━━━━━ Data records ━━━━━

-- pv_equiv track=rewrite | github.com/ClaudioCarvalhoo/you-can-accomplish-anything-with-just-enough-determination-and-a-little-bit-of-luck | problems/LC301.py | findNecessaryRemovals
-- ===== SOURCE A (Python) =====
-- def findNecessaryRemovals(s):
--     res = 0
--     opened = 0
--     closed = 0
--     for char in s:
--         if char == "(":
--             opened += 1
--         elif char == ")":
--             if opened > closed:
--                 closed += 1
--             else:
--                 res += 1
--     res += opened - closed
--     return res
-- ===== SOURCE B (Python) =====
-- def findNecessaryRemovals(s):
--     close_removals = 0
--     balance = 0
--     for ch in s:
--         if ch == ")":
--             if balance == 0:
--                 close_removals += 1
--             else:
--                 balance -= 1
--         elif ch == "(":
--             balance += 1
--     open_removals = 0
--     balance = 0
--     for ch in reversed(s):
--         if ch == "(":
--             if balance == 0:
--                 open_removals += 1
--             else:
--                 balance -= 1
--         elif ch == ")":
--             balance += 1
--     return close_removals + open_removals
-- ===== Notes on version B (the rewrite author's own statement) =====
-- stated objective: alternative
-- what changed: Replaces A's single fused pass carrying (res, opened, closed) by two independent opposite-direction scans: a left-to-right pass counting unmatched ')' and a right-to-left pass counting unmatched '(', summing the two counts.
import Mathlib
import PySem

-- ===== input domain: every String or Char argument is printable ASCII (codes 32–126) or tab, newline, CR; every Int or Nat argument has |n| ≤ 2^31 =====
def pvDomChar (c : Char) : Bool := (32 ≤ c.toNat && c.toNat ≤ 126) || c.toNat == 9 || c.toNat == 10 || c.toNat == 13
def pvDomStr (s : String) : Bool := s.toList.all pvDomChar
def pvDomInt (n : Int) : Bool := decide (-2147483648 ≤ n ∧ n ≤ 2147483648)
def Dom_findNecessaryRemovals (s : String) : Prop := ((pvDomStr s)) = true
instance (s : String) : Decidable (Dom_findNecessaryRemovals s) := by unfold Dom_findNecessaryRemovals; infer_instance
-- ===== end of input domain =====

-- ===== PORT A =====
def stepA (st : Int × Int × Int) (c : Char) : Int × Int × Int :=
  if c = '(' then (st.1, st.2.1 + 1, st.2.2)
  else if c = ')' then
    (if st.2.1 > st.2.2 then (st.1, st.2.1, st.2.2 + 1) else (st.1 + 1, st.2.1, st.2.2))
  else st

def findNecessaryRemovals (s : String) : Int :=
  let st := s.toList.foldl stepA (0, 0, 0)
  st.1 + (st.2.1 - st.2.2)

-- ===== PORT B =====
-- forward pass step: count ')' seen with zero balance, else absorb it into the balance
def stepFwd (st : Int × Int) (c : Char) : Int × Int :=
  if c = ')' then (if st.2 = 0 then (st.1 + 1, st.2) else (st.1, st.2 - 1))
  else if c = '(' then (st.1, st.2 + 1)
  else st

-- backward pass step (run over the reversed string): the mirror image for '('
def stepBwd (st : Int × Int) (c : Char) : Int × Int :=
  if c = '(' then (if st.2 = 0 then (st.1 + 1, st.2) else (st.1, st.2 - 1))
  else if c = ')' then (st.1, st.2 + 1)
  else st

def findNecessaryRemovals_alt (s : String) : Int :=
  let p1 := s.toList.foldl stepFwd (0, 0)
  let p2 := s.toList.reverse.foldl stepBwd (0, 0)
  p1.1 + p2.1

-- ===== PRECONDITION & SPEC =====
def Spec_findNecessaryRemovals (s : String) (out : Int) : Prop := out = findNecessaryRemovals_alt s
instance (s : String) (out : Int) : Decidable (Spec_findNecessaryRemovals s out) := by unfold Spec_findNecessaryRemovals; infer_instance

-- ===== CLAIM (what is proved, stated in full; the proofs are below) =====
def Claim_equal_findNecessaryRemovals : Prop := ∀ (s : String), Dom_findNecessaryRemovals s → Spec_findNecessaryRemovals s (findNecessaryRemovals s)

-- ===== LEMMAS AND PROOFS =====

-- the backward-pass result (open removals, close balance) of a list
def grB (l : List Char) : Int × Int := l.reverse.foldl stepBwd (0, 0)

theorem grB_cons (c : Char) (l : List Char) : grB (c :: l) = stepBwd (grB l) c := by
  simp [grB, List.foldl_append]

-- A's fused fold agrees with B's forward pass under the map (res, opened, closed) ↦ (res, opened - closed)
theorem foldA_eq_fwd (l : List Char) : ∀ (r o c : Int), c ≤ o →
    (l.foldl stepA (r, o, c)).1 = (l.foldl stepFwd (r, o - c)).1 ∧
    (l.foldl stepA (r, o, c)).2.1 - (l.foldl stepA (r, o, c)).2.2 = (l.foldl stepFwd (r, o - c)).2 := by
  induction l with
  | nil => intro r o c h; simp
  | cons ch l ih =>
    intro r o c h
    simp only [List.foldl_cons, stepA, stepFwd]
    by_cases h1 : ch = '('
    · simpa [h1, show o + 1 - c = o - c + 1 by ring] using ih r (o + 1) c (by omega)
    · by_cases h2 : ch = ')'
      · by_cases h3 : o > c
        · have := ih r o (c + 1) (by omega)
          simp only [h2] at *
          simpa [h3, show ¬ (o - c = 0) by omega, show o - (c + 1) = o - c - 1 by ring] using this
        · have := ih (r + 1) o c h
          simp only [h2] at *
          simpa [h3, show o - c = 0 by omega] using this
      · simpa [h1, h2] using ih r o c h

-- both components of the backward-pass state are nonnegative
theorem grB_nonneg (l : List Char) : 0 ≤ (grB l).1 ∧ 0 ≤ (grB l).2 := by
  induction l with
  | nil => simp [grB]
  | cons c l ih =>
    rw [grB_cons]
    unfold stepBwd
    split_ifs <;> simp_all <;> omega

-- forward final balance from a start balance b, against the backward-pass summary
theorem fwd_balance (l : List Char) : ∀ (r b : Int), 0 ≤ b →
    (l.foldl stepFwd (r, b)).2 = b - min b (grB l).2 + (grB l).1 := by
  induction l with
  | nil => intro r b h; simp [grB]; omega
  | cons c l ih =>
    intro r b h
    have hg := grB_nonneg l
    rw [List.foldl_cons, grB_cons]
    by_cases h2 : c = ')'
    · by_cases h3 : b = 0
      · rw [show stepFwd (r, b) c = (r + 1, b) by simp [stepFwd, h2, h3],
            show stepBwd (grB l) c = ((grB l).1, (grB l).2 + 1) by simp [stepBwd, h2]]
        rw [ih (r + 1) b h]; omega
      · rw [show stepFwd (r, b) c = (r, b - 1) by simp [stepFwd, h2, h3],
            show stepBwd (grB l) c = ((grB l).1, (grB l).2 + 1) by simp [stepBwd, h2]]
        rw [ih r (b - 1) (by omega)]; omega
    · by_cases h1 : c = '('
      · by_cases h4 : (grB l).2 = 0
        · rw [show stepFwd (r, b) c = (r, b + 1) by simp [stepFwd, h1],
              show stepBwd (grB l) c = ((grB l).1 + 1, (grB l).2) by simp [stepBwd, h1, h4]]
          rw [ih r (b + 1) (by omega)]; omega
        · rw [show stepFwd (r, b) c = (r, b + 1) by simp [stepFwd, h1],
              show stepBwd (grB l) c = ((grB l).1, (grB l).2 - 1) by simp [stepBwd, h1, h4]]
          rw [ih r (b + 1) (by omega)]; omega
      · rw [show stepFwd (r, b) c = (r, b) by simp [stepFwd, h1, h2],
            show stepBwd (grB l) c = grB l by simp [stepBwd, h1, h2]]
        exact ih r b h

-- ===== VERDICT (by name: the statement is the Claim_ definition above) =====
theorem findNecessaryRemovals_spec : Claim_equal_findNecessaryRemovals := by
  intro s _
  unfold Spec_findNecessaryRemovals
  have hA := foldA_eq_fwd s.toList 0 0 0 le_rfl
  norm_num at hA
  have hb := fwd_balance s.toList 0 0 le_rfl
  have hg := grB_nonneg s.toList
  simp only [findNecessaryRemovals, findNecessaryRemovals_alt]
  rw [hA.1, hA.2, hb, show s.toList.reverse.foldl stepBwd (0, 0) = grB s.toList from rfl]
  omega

━━━━━

## What the task asks
Could you return exactly the stretch of the data above that starts at the line with "res += opened - closed" and ends at the line with "open_removals += 1", both lines included?

## Solved exercise
--     res += opened - closed
--     return res
-- ===== SOURCE B (Python) =====
-- def findNecessaryRemovals(s):
--     close_removals = 0
--     balance = 0
--     for ch in s:
--         if ch == ")":
--             if balance == 0:
--                 close_removals += 1
--             else:
--                 balance -= 1
--         elif ch == "(":
--             balance += 1
--     open_removals = 0
--     balance = 0
--     for ch in reversed(s):
--         if ch == "(":
--             if balance == 0:
--                 open_removals += 1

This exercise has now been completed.